Пятнадцать лет назад Пултни был симпатичным маленьким рыбацким поселком, подверженным сильным ветрам, и люди благоразумные там не купались. В гавани, имеющей форму подковы, стояли деревянные рыбачьи лодки. Местоположение в неблагоприятной части Южного Побережья, между Бридпортом и Торбеем, объясняло его небольшую населенность.
Затем все переменилось. Причиной послужила смерть лорда Серна и последующая продажа Боллард-роу — живописных трущоб над мощеным проулком, слишком узким для машин. Покупателем стал двадцатипятилетний торговец утилем по имени Фрэнк Миллстоун. Совсем еще молодой, он умел предвидеть будущее, в котором ему отводилась роль предпринимателя-феодала. Под руками его строителей Боллард-роу вскоре превратился в небольшой современный приморский курорт. Потом Фрэнк притащил в гавань на борту своего пятидесятифутового катамарана кучу журналистов, пишущих о яхтенном спорте, чтобы продемонстрировать все прелести райского места для яхтсменов. Журналисты рассматривали их сквозь пары шампанского, выставленного Миллстоуном. В Пултни начался бум переустройства.
Люди, жившие в течение многих лет на Боллард-роу, продавали свои дома и переезжали в муниципальное жилье за холмом. Новые владельцы обзавелись глянцевитыми яхтами, вытеснив из гавани рыбацкие лодки. Портовые мастерские Спирмена, с давних пор главного работодателя в Пултни, переехали в новое помещение и удвоили число своих служащих.

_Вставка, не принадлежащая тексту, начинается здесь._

-- pv_equiv track=rewrite | github.com/Judongsung/algorithm | 백준/Gold/7490. 0 만들기/0 만들기.py | calc_formula
-- ===== SOURCE A (Python) =====
-- ATTACH = 0
--
-- FUNCS = [lambda a,b: a*10+b, lambda a,b: a+b, lambda a,b: a-b]
--
-- def calc_formula(nums: list, exps: list) -> int:
--     num_stack = [nums[0]]
--     exp_stack = []
--     np = 1
--     for exp in exps:
--         if exp == ATTACH:
--             num_stack[-1] = FUNCS[exp](num_stack[-1], nums[np])
--         else:
--             num_stack.append(nums[np])
--             exp_stack.append(exp)
--         np += 1
--
--     result = num_stack[0]
--     for i, exp in enumerate(exp_stack):
--         result = FUNCS[exp](result, num_stack[i+1])
--
--     return result
-- ===== SOURCE B (Python) =====
-- def calc_formula(nums: list, exps: list) -> int:
--     SIGN = {1: 1, 2: -1}
--     result = 0
--     sign = 1
--     current = nums[0]
--     np = 1
--     for exp in exps:
--         if exp == 0:
--             current = current * 10 + nums[np]
--         else:
--             result += sign * current
--             sign = SIGN[exp]
--             current = nums[np]
--         np += 1
--     return result + sign * current
-- ===== Notes on version B (the rewrite author's own statement) =====
-- stated objective: simpler
-- what changed: Replaces A's two-pass scheme (build num_stack/exp_stack, then a second reduction loop over the stacks) by a single pass that keeps only three scalars: accumulated result, pending sign (from a {1:+1, 2:-1} table), and the current concatenated number.
-- outside the precondition, e.g. on calc_formula([1, 2], [-2]): A returns 3, B raises KeyError; on calc_formula([1, 2], [-3]): A returns 12, B raises KeyError
import Mathlib
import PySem

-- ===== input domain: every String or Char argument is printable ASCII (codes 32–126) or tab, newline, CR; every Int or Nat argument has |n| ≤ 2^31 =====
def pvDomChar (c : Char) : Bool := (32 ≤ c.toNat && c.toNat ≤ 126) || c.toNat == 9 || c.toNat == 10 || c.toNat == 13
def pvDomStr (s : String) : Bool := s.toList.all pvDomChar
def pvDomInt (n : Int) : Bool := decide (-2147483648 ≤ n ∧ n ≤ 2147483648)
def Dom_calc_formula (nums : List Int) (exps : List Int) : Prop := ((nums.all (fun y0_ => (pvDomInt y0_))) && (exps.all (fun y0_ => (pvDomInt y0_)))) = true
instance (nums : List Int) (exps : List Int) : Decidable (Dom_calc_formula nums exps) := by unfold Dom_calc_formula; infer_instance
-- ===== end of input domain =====

-- B replaces A's two stacks and second reduction pass by a single pass over the operators
-- keeping three scalars (result, sign, current); objective: simpler, same O(n) cost.


-- ===== PORT A =====
-- FUNCS[e](a, b): list lookup with Python index semantics; the 0 default is taken only where
-- Python raises IndexError (outside Pre_).
def pyFUNCS (e a b : Int) : Int :=
  match PySem.List.pyGet? [fun a b => a * 10 + b, fun a b => a + b, fun a b => a - (b : Int)] e with
  | some f => f a b
  | none => 0

-- body of A's first loop: state (num_stack, exp_stack, np)
def stepA (nums : List Int) : (List Int × List Int × Int) → Int → (List Int × List Int × Int)
  | (ns, es, np), exp =>
    if exp == 0 then
      (PySem.List.pySetD ns (-1) (pyFUNCS exp (PySem.List.pyGetD ns (-1) 0) (PySem.List.pyGetD nums np 0)), es, np + 1)
    else
      (ns ++ [PySem.List.pyGetD nums np 0], es ++ [exp], np + 1)

-- body of A's second loop ('for i, exp in enumerate(exp_stack)'; the index i is carried explicitly)
def stepRed (ns : List Int) : (Int × Int) → Int → (Int × Int)
  | (r, i), exp => (pyFUNCS exp r (PySem.List.pyGetD ns (i + 1) 0), i + 1)

def calc_formula (nums : List Int) (exps : List Int) : Int :=
  let st := exps.foldl (stepA nums) ([PySem.List.pyGetD nums 0 0], ([] : List Int), (1 : Int))
  let result := PySem.List.pyGetD st.1 0 0
  (st.2.1.foldl (stepRed st.1) (result, (0 : Int))).1

-- ===== PORT B =====
-- SIGN = {1: 1, 2: -1}; SIGN[exp] raises KeyError outside, so the default is only taken outside Pre_.
def pySIGN : PySem.Dict Int Int := PySem.Dict.ofList [(1, 1), (2, -1)]

-- single pass: state (result, sign, current, np)
def stepB (nums : List Int) : (Int × Int × Int × Int) → Int → (Int × Int × Int × Int)
  | (r, s, c, np), exp =>
    if exp == 0 then
      (r, s, c * 10 + PySem.List.pyGetD nums np 0, np + 1)
    else
      (r + s * c, (PySem.Dict.get? pySIGN exp).getD 0, PySem.List.pyGetD nums np 0, np + 1)

def calc_formula_alt (nums : List Int) (exps : List Int) : Int :=
  let bt := exps.foldl (stepB nums) (0, 1, PySem.List.pyGetD nums 0 0, 1)
  bt.1 + bt.2.1 * bt.2.2.1

-- ===== PRECONDITION & SPEC =====
-- Pre_ keeps the problem's operator codes {0,1,2} and requires one operand per operator: outside
-- it A raises IndexError, except for codes -1/-2/-3, where FUNCS[exp] indexes the table from the
-- end; B's sign table raises KeyError on every code other than 0/1/2 (excluded; see cites).
def Pre_calc_formula (nums : List Int) (exps : List Int) : Prop :=
  exps.length + 1 ≤ nums.length ∧ ∀ e ∈ exps, e = 0 ∨ e = 1 ∨ e = 2
instance (nums : List Int) (exps : List Int) : Decidable (Pre_calc_formula nums exps) := by unfold Pre_calc_formula; infer_instance

def pvWitness_calc_formula : List Int × List Int := ([7, 1, 2, 3], [0, 1, 2])

def Spec_calc_formula (nums : List Int) (exps : List Int) (out : Int) : Prop := out = calc_formula_alt nums exps
instance (nums : List Int) (exps : List Int) (out : Int) : Decidable (Spec_calc_formula nums exps out) := by unfold Spec_calc_formula; infer_instance

-- ===== CLAIM (what is proved, stated in full; the proofs are below) =====
def Claim_equal_calc_formula : Prop := ∀ (nums : List Int) (exps : List Int), Dom_calc_formula nums exps → Pre_calc_formula nums exps → Spec_calc_formula nums exps (calc_formula nums exps)

-- ===== LEMMAS AND PROOFS =====

theorem pyFUNCS_zero (a b : Int) : pyFUNCS 0 a b = a * 10 + b := rfl
theorem pyFUNCS_one (a b : Int) : pyFUNCS 1 a b = a + b := rfl
theorem pyFUNCS_two (a b : Int) : pyFUNCS 2 a b = a - b := rfl

-- replaying A's second loop as a two-list recursion
def red (r : Int) : List Int → List Int → Int
  | e :: es, n :: ns => red (pyFUNCS e r n) es ns
  | _, _ => r

-- signed linear combination (what red computes when every operator is + or -)
def lin : List Int → List Int → Int
  | e :: es, n :: ns => (if e = 1 then 1 else -1) * n + lin es ns
  | _, _ => 0

-- sign of the last pending operator (1 when none)
def slast (es : List Int) : Int := if es.getLastD 1 = 1 then 1 else -1

theorem red_eq_lin (es : List Int) : ∀ (ns : List Int) (r : Int),
    (∀ e ∈ es, e = 1 ∨ e = 2) → es.length = ns.length →
    red r es ns = r + lin es ns := by
  induction es with
  | nil => intro ns r _ _; cases ns <;> simp [red, lin]
  | cons e es ih =>
    intro ns r hmem hlen
    cases ns with
    | nil => simp at hlen
    | cons n ns =>
      have he := hmem e (by simp)
      have : red r (e :: es) (n :: ns) = red (pyFUNCS e r n) es ns := rfl
      rw [this, ih ns _ (fun x hx => hmem x (by simp [hx])) (by simpa using hlen)]
      rcases he with h | h <;> subst h <;> simp [pyFUNCS_one, pyFUNCS_two, lin] <;> ring

theorem lin_append (es : List Int) : ∀ (ns : List Int) (e x : Int),
    es.length = ns.length →
    lin (es ++ [e]) (ns ++ [x]) = lin es ns + (if e = 1 then 1 else -1) * x := by
  induction es with
  | nil => intro ns e x hlen; cases ns <;> simp_all [lin]
  | cons a as ih =>
    intro ns e x hlen
    cases ns with
    | nil => simp at hlen
    | cons n ns =>
      simp only [List.cons_append, lin]
      rw [ih ns e x (by simpa using hlen)]; ring

-- A's post-loop value on a stack ns with pending operators es
def aval : List Int → List Int → Int
  | n :: rest, es => red n es rest
  | [], _ => 0

theorem aval_append (front : List Int) (c : Int) (es : List Int) (e x : Int)
    (hmem : ∀ a ∈ es, a = 1 ∨ a = 2) (he : e = 1 ∨ e = 2)
    (hlen : front.length = es.length) :
    aval ((front ++ [c]) ++ [x]) (es ++ [e]) = aval (front ++ [c]) es + (if e = 1 then 1 else -1) * x := by
  cases front with
  | nil =>
    have hes : es = [] := by simpa using List.eq_nil_of_length_eq_zero hlen.symm
    subst hes
    rcases he with h | h <;> subst h <;> simp [aval, red, pyFUNCS_one, pyFUNCS_two, sub_eq_add_neg]
  | cons f0 fr =>
    have hmem' : ∀ a ∈ es ++ [e], a = 1 ∨ a = 2 := by
      intro a ha; rcases List.mem_append.1 ha with h | h
      · exact hmem a h
      · simp at h; subst h; exact he
    have hlen1 : es.length = (fr ++ [c]).length := by simp at hlen ⊢; omega
    have hlen2 : (es ++ [e]).length = ((fr ++ [c]) ++ [x]).length := by simp at hlen ⊢; omega
    show red f0 (es ++ [e]) ((fr ++ [c]) ++ [x]) = red f0 es (fr ++ [c]) + _
    rw [red_eq_lin _ _ _ hmem' hlen2, red_eq_lin _ _ _ hmem hlen1,
      lin_append es (fr ++ [c]) e x hlen1]
    ring

theorem aval_setLast (front : List Int) (c x : Int) (es : List Int)
    (hmem : ∀ a ∈ es, a = 1 ∨ a = 2) (hlen : front.length = es.length) :
    aval (front ++ [x]) es = aval (front ++ [c]) es + slast es * (x - c) := by
  rcases List.eq_nil_or_concat es with hes | ⟨es0, eL, hes⟩
  · subst hes
    have : front = [] := by simpa using List.eq_nil_of_length_eq_zero hlen
    subst this
    simp [aval, red, slast]
  · subst hes
    simp only [List.concat_eq_append] at hmem hlen ⊢
    cases front with
    | nil => simp at hlen
    | cons f0 fr =>
      have hlenx : (es0 ++ [eL]).length = (fr ++ [x]).length := by simp at hlen ⊢; omega
      have hlenc : (es0 ++ [eL]).length = (fr ++ [c]).length := by simp at hlen ⊢; omega
      have hlen0 : es0.length = fr.length := by simp at hlen ⊢; omega
      show red f0 (es0 ++ [eL]) (fr ++ [x]) = red f0 (es0 ++ [eL]) (fr ++ [c]) + _
      rw [red_eq_lin _ _ _ hmem hlenx, red_eq_lin _ _ _ hmem hlenc,
        lin_append es0 fr eL x hlen0, lin_append es0 fr eL c hlen0]
      simp [slast]
      split_ifs <;> ring

theorem pySetD_append_neg_one (front : List Int) (c v : Int) :
    PySem.List.pySetD (front ++ [c]) (-1) v = front ++ [v] := by
  simp [PySem.List.pySetD, PySem.List.pySet?, PySem.List.pyIdx?]

theorem foldred (ns : List Int) (es : List Int) : ∀ (i : Nat) (r : Int),
    i + 1 + es.length ≤ ns.length →
    (es.foldl (stepRed ns) (r, (i : Int))).1 = red r es (ns.drop (i + 1)) := by
  induction es with
  | nil => intro i r _; simp [red]
  | cons e es ih =>
    intro i r hle
    have hi1 : i + 1 < ns.length := by simp at hle; omega
    have hstep : stepRed ns (r, (i : Int)) e
        = (pyFUNCS e r (PySem.List.pyGetD ns ((i : Int) + 1) 0), (i : Int) + 1) := rfl
    have hcast : ((i : Int) + 1) = ((i + 1 : Nat) : Int) := by push_cast; ring
    have hget : PySem.List.pyGetD ns ((i : Int) + 1) 0 = ns[i + 1] := by
      rw [hcast, PySem.List.pyGetD_natCast]
      exact List.getD_eq_getElem ns 0 hi1
    have hdrop : ns.drop (i + 1) = ns[i + 1] :: ns.drop (i + 2) := by
      rw [List.drop_eq_getElem_cons hi1]
    rw [List.foldl_cons, hstep, hget, hcast, ih (i + 1) _ (by simp at hle ⊢; omega), hdrop]
    rfl

theorem loop_inv (nums : List Int) (exps : List Int) : ∀ (front : List Int) (c : Int) (es : List Int) (r np : Int),
    (∀ e ∈ exps, e = 0 ∨ e = 1 ∨ e = 2) →
    (∀ e ∈ es, e = 1 ∨ e = 2) →
    front.length = es.length →
    aval (front ++ [c]) es = r + slast es * c →
    (let st := exps.foldl (stepA nums) (front ++ [c], es, np)
     let bt := exps.foldl (stepB nums) (r, slast es, c, np)
     aval st.1 st.2.1 = bt.1 + bt.2.1 * bt.2.2.1
       ∧ st.1.length = st.2.1.length + 1
       ∧ ∀ e ∈ st.2.1, e = 1 ∨ e = 2) := by
  induction exps with
  | nil =>
    intro front c es r np _ hes hlen hval
    refine ⟨by simpa [stepB] using hval, by simp; omega, hes⟩
  | cons exp exps ih =>
    intro front c es r np hexps hes hlen hval
    have hexp := hexps exp (by simp)
    have hexps' : ∀ e ∈ exps, e = 0 ∨ e = 1 ∨ e = 2 := fun e he => hexps e (by simp [he])
    simp only [List.foldl_cons]
    rcases hexp with h0 | h12
    · subst h0
      have hA : stepA nums (front ++ [c], es, np) 0
          = (front ++ [c * 10 + PySem.List.pyGetD nums np 0], es, np + 1) := by
        simp [stepA, pyFUNCS_zero, PySem.List.pyGetD_neg_one_append_singleton,
          pySetD_append_neg_one]
      have hB : stepB nums (r, slast es, c, np) 0
          = (r, slast es, c * 10 + PySem.List.pyGetD nums np 0, np + 1) := by
        simp [stepB]
      rw [hA, hB]
      exact ih front (c * 10 + PySem.List.pyGetD nums np 0) es r (np + 1) hexps' hes hlen
        (by rw [aval_setLast front c _ es hes hlen, hval]; ring)
    · have hne : (exp == 0) = false := by
        rcases h12 with h | h <;> simp [h]
      have hA : stepA nums (front ++ [c], es, np) exp
          = ((front ++ [c]) ++ [PySem.List.pyGetD nums np 0], es ++ [exp], np + 1) := by
        simp [stepA, hne]
      have hsl : slast (es ++ [exp]) = if exp = 1 then 1 else -1 := by
        rcases h12 with h | h <;> subst h <;> simp [slast]
      have hB : stepB nums (r, slast es, c, np) exp
          = (r + slast es * c, slast (es ++ [exp]), PySem.List.pyGetD nums np 0, np + 1) := by
        have hsign : (PySem.Dict.get? pySIGN exp).getD 0 = slast (es ++ [exp]) := by
          rw [hsl]; rcases h12 with h | h <;> subst h <;> decide
        simp [stepB, hne, hsign]
      rw [hA, hB]
      refine ih (front ++ [c]) (PySem.List.pyGetD nums np 0) (es ++ [exp]) (r + slast es * c)
        (np + 1) hexps' ?_ (by simp [hlen]) ?_
      · intro e he'; rcases List.mem_append.1 he' with h | h
        · exact hes e h
        · simp at h; subst h; exact h12
      · rw [aval_append front c es exp _ hes h12 hlen, hval, hsl]

-- ===== VERDICT (by name: the statement is the Claim_ definition above) =====
theorem calc_formula_spec : Claim_equal_calc_formula := by
  intro nums exps _ hpre
  rcases hpre with ⟨hlen, hmem⟩
  have hinv := loop_inv nums exps [] (PySem.List.pyGetD nums 0 0) [] 0 1 hmem
    (by simp) (by simp) (by simp [aval, red, slast])
  rw [show slast ([] : List Int) = 1 from by simp [slast]] at hinv
  simp only [List.nil_append] at hinv
  obtain ⟨hval, hlen', hes'⟩ := hinv
  set st := exps.foldl (stepA nums) ([PySem.List.pyGetD nums 0 0], ([] : List Int), (1 : Int)) with hst
  set bt := exps.foldl (stepB nums) ((0 : Int), (1 : Int), PySem.List.pyGetD nums 0 0, (1 : Int)) with hbt
  have hA : calc_formula nums exps
      = (st.2.1.foldl (stepRed st.1) (PySem.List.pyGetD st.1 0 0, ((0 : Nat) : Int))).1 := rfl
  have hB : calc_formula_alt nums exps = bt.1 + bt.2.1 * bt.2.2.1 := rfl
  show calc_formula nums exps = calc_formula_alt nums exps
  rw [hA, hB, foldred st.1 st.2.1 0 _ (by omega)]
  obtain ⟨n0, rest, hns⟩ : ∃ n0 rest, st.1 = n0 :: rest := by
    cases h : st.1 with
    | nil => rw [h] at hlen'; simp at hlen'
    | cons a l => exact ⟨a, l, rfl⟩
  rw [hns] at hval ⊢
  simpa [aval, PySem.List.pyGetD_zero_cons] using hval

Одно из немногих зданий в Пултни, которое Миллстоун не смог захапать, принадлежало нам. Это белый дом в стиле позднего средневековья, длинный, низкий, двухэтажный, с огромным эркером[9]. Прижатый к холму, он фасадом выходил на гавань. Его построил в 1817 году мой прапрадедушка, удивительно ленивый человек, который провел большую часть жизни сидя у эркера с небольшим телескопом и наблюдая за движением судов. Наш дом — одно из тех строений, которые, не будучи особенно красивыми, обладают безупречной гармонией всех деталей, и он вызывал у каждого последующего поколения Эгаттеров любовь, граничившую с одержимостью. Его благородный вид подействовал и на Миллстоуна. Он, не откладывая, предложил купить дом, а Эгаттеры, не откладывая, решительно отказали.
Несмотря на наше сопротивление Миллстоуну, Эгаттеры много выиграли от расцвета Пултни. Мой отец владел несколькими каботажными судами[10], одно из которых водил сам, и пакгаузом, расположенным на набережной. Четыре проржавевших посудины общим водоизмещением в тысячу тонн были проданы греческому торговцу углем, а пакгауз переоборудовали под офисы для компаний, желающих насладиться очарованием Нового Пултни.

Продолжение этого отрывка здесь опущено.